*What you should do*. Where the string "return" shows up in a line of the records, copy that line.

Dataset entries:
Segment Open
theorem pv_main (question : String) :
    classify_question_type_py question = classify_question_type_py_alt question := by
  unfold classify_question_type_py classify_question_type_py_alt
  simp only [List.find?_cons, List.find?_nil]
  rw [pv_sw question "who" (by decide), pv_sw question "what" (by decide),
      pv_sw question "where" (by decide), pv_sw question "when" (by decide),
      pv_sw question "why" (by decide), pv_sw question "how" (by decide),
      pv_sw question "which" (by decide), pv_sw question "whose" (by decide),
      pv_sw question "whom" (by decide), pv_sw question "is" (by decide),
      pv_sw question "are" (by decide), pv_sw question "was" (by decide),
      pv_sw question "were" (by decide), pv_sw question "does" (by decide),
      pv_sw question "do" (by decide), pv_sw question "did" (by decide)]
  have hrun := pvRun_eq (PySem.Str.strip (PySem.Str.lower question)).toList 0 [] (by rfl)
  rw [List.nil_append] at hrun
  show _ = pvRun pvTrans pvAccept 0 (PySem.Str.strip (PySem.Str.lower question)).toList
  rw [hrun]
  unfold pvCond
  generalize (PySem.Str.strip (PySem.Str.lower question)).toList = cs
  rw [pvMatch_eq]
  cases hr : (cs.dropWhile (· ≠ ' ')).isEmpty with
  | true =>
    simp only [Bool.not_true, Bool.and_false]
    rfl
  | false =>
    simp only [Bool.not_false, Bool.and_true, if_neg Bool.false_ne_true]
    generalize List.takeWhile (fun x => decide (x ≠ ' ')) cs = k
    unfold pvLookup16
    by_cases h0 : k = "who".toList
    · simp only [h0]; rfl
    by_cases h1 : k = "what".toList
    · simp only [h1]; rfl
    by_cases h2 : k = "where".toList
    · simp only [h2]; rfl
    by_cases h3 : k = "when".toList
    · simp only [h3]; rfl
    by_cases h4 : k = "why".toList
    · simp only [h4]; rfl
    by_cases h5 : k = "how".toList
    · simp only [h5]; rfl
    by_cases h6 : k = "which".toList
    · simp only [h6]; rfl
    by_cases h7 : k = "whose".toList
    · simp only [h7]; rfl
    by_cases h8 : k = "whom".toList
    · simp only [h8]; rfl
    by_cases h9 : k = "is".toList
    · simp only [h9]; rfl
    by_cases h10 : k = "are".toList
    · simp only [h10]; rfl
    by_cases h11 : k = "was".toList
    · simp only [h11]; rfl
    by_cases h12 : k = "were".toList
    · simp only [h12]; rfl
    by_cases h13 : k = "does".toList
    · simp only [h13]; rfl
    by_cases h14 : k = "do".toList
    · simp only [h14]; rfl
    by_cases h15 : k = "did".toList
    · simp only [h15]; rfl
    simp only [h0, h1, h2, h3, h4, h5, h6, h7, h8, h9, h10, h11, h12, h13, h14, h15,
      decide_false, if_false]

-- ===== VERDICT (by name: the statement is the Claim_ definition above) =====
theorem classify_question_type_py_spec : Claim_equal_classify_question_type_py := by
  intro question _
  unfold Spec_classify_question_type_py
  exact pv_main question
Segment Closed
Segment Open
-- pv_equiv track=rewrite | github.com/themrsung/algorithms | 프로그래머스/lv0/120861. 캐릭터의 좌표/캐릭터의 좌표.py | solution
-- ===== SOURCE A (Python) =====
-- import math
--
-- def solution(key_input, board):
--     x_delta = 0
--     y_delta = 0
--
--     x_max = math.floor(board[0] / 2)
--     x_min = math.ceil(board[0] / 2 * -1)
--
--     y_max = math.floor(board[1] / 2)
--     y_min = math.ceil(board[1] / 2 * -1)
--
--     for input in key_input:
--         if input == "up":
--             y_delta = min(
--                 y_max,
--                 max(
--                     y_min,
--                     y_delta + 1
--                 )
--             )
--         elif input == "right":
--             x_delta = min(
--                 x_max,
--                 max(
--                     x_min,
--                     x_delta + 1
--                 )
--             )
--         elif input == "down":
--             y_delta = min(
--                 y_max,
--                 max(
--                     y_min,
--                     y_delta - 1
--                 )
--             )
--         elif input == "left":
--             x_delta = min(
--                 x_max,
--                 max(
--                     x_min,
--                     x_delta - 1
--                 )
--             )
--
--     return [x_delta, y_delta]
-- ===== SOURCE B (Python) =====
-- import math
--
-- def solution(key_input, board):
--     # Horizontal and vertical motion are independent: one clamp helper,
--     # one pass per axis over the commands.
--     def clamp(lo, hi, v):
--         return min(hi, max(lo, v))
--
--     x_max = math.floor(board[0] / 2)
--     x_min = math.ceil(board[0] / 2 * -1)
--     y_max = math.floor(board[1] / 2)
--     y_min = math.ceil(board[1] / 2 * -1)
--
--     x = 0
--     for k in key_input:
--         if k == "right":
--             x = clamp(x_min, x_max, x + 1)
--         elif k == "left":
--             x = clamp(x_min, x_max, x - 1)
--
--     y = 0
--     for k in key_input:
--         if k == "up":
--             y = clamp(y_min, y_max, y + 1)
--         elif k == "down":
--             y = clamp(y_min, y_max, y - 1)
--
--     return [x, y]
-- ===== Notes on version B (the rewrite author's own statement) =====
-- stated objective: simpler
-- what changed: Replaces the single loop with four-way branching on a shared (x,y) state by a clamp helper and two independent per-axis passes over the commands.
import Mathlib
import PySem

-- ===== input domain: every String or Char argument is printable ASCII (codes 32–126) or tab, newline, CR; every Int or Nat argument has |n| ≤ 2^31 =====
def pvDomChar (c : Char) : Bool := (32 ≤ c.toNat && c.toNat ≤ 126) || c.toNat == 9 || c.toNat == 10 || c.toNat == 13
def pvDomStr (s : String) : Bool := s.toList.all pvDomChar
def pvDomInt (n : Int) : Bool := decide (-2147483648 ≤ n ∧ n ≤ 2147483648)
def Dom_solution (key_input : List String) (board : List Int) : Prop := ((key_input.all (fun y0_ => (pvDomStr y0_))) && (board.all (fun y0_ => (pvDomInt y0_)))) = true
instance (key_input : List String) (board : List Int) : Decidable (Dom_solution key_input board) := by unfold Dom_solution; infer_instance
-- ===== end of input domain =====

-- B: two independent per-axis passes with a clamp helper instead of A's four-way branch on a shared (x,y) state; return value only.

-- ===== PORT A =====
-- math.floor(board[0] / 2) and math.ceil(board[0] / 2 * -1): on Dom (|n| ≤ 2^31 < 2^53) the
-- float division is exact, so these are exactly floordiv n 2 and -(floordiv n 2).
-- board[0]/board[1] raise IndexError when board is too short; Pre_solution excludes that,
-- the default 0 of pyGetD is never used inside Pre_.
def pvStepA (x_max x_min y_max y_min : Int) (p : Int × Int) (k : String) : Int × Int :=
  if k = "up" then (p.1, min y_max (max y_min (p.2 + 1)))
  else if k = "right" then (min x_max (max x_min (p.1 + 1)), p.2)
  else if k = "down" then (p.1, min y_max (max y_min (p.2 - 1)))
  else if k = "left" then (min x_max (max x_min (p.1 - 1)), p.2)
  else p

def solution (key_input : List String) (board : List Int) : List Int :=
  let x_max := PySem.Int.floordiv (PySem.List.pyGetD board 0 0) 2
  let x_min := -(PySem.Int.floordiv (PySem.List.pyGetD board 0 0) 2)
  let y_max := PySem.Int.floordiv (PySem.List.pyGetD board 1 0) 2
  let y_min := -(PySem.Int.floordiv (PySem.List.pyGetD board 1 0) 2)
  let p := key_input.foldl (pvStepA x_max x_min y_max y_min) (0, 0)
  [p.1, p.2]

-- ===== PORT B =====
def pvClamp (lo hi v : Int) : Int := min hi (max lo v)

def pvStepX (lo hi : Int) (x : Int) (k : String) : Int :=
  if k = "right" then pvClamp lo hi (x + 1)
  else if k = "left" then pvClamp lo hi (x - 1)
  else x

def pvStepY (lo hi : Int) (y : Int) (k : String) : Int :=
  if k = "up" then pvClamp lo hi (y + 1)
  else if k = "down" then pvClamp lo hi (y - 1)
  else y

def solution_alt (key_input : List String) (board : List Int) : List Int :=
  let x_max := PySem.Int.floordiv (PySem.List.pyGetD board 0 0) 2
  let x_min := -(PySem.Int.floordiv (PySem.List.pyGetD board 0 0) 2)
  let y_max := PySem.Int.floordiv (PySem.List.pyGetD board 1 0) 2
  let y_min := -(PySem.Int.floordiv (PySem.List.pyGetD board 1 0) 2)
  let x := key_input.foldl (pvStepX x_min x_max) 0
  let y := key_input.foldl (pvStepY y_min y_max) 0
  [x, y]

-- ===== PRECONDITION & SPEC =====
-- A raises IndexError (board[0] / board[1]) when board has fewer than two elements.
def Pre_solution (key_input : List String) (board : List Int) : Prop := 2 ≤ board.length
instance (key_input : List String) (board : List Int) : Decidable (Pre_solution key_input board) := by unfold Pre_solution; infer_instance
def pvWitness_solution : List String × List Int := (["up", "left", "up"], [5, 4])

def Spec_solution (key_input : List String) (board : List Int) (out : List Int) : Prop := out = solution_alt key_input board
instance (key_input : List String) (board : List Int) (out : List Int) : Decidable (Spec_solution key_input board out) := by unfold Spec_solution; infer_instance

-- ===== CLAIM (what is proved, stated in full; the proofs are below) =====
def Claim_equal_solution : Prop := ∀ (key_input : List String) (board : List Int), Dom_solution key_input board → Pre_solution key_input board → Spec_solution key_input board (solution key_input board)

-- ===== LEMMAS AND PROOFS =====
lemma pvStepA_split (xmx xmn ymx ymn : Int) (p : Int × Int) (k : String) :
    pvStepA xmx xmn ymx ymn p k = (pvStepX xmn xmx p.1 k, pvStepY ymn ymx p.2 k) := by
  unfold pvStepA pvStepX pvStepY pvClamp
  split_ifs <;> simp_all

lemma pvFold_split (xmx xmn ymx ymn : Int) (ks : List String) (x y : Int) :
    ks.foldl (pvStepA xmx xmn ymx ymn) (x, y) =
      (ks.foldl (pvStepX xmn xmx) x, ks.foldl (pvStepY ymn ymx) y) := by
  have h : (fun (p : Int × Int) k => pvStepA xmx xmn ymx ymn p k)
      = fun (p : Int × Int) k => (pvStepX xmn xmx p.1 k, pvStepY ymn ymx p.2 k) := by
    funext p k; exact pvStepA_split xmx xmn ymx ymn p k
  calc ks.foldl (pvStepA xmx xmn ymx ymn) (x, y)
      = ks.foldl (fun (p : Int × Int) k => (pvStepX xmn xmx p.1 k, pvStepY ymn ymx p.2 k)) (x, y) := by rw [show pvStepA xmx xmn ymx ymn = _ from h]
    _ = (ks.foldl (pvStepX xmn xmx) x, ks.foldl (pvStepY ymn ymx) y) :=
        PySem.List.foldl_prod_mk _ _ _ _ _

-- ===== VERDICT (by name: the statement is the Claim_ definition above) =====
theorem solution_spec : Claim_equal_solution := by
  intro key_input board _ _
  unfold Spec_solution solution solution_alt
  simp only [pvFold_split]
Segment Closed
Segment Open
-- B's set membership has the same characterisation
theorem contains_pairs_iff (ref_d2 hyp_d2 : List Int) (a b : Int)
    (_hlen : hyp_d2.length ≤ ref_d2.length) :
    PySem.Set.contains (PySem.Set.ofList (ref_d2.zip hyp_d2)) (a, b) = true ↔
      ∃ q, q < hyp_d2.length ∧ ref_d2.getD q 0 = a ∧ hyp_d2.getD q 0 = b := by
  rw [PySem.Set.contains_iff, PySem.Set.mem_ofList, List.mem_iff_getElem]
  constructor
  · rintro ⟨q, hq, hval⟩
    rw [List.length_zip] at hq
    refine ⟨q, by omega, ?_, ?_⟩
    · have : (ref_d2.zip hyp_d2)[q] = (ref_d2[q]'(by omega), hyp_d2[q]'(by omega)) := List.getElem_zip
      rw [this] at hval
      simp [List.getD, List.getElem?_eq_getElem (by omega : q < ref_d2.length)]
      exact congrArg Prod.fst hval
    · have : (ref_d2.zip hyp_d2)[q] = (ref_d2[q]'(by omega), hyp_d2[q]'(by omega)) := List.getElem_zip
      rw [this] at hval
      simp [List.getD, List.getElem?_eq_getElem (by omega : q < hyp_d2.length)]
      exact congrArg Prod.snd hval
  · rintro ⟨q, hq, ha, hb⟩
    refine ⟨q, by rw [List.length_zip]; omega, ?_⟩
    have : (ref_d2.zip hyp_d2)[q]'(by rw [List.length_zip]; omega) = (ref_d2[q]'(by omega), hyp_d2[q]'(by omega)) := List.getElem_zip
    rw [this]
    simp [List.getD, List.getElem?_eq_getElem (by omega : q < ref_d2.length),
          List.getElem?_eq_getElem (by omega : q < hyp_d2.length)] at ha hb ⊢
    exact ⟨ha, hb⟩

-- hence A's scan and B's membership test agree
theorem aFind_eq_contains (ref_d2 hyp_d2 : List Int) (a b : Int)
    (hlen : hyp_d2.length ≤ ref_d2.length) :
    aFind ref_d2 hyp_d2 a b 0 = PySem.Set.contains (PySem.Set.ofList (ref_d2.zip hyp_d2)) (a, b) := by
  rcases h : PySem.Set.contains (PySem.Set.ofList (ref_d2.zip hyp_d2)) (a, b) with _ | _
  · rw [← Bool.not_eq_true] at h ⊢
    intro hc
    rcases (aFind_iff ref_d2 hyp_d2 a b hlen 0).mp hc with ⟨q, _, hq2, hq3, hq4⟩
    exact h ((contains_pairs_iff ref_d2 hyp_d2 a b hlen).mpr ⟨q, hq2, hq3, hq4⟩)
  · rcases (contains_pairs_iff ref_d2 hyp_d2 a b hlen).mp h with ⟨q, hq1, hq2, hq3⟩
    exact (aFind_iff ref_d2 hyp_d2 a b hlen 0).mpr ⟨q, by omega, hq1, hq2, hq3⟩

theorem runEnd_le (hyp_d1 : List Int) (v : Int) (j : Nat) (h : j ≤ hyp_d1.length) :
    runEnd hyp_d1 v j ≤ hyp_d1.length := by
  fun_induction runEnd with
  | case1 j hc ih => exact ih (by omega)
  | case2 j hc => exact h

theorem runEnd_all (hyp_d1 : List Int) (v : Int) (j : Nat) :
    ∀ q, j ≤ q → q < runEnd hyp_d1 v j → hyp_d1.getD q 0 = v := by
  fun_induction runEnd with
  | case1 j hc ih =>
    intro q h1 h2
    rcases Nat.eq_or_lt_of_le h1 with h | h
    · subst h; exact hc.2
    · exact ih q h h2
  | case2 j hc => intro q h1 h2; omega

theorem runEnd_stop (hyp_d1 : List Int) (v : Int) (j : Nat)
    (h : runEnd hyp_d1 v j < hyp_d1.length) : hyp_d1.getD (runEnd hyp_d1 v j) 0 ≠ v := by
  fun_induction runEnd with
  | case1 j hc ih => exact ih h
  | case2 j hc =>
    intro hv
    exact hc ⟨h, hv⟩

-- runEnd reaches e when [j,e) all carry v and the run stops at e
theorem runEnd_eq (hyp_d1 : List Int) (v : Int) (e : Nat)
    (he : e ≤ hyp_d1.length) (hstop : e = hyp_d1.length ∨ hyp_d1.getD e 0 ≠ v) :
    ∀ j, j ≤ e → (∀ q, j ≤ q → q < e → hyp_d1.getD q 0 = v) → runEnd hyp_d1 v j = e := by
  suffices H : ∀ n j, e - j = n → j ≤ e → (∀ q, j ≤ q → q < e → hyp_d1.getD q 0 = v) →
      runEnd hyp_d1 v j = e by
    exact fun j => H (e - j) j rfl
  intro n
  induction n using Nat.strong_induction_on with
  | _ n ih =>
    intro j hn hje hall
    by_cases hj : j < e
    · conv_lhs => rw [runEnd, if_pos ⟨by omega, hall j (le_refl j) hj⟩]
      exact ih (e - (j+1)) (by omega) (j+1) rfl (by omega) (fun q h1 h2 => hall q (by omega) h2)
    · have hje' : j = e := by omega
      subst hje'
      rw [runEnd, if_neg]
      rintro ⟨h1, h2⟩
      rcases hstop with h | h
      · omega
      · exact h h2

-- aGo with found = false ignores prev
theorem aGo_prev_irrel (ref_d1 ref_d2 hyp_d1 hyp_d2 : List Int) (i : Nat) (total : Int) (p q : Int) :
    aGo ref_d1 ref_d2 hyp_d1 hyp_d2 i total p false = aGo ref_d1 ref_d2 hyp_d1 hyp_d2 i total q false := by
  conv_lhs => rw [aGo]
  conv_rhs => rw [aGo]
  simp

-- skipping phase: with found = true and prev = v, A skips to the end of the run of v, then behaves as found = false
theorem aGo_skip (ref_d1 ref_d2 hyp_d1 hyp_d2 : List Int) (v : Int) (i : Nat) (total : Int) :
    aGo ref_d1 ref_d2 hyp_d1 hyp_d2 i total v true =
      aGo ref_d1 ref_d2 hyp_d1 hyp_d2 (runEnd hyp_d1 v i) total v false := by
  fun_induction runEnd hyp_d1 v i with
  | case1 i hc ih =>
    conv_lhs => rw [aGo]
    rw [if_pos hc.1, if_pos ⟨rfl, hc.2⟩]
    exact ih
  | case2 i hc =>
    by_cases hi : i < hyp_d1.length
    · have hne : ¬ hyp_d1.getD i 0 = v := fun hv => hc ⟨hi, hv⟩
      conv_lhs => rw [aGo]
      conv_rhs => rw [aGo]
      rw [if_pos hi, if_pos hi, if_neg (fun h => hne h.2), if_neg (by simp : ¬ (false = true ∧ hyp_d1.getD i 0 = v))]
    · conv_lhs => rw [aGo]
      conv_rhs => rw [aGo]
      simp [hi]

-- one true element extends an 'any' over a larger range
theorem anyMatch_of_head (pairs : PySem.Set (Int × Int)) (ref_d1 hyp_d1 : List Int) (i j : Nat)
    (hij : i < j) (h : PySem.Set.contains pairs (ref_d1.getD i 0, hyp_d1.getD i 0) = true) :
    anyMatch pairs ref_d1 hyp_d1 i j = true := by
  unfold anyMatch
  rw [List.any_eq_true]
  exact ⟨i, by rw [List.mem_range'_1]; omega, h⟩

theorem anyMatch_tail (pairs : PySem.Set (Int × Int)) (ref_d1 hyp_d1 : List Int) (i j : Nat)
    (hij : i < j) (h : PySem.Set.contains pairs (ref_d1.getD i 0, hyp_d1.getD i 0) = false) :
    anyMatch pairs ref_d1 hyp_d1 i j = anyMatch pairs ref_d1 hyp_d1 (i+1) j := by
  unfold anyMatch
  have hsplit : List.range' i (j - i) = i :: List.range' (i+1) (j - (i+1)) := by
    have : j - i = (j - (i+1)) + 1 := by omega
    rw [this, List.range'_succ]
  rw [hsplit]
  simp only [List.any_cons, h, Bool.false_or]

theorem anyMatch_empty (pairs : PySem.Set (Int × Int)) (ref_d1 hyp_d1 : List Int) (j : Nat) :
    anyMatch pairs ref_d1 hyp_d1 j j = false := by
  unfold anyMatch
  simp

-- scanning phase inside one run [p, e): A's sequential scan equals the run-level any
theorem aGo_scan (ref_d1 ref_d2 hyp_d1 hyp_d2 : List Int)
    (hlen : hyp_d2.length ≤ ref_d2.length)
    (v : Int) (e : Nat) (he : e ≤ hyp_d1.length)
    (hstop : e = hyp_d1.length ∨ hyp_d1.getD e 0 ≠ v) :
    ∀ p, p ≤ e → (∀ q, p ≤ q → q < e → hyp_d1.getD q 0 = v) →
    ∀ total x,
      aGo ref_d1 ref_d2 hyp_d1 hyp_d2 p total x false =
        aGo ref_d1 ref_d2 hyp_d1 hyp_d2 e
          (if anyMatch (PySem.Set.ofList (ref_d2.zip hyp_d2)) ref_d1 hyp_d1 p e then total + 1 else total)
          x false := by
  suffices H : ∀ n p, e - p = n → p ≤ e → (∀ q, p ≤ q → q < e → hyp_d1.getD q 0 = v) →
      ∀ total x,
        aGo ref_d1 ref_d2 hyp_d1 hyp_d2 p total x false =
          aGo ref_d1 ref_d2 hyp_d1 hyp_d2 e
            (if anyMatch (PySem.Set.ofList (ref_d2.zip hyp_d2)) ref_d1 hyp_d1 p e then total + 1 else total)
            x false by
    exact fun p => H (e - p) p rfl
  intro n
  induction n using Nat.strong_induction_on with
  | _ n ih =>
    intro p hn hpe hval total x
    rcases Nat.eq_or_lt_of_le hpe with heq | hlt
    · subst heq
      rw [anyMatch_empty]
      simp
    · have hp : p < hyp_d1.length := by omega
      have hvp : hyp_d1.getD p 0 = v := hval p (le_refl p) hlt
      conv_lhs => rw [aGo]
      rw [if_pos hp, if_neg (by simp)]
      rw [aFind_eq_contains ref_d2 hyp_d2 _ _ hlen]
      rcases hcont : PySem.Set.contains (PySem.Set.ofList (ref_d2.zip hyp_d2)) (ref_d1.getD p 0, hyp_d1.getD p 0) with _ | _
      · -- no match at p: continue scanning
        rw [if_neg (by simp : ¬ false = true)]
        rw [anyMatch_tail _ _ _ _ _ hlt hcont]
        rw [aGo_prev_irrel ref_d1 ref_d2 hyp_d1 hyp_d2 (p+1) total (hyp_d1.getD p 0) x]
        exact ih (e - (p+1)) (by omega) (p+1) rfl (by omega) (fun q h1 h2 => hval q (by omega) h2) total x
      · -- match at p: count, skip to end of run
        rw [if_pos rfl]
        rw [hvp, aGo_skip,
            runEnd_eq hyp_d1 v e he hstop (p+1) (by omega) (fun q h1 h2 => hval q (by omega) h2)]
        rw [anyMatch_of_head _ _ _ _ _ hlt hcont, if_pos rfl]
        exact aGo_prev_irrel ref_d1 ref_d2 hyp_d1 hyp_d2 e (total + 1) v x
Segment Closed
*Solution below*.
--     return [x_delta, y_delta]
--         return min(hi, max(lo, v))
--     return [x, y]
-- B: two independent per-axis passes with a clamp helper instead of A's four-way branch on a shared (x,y) state; return value only.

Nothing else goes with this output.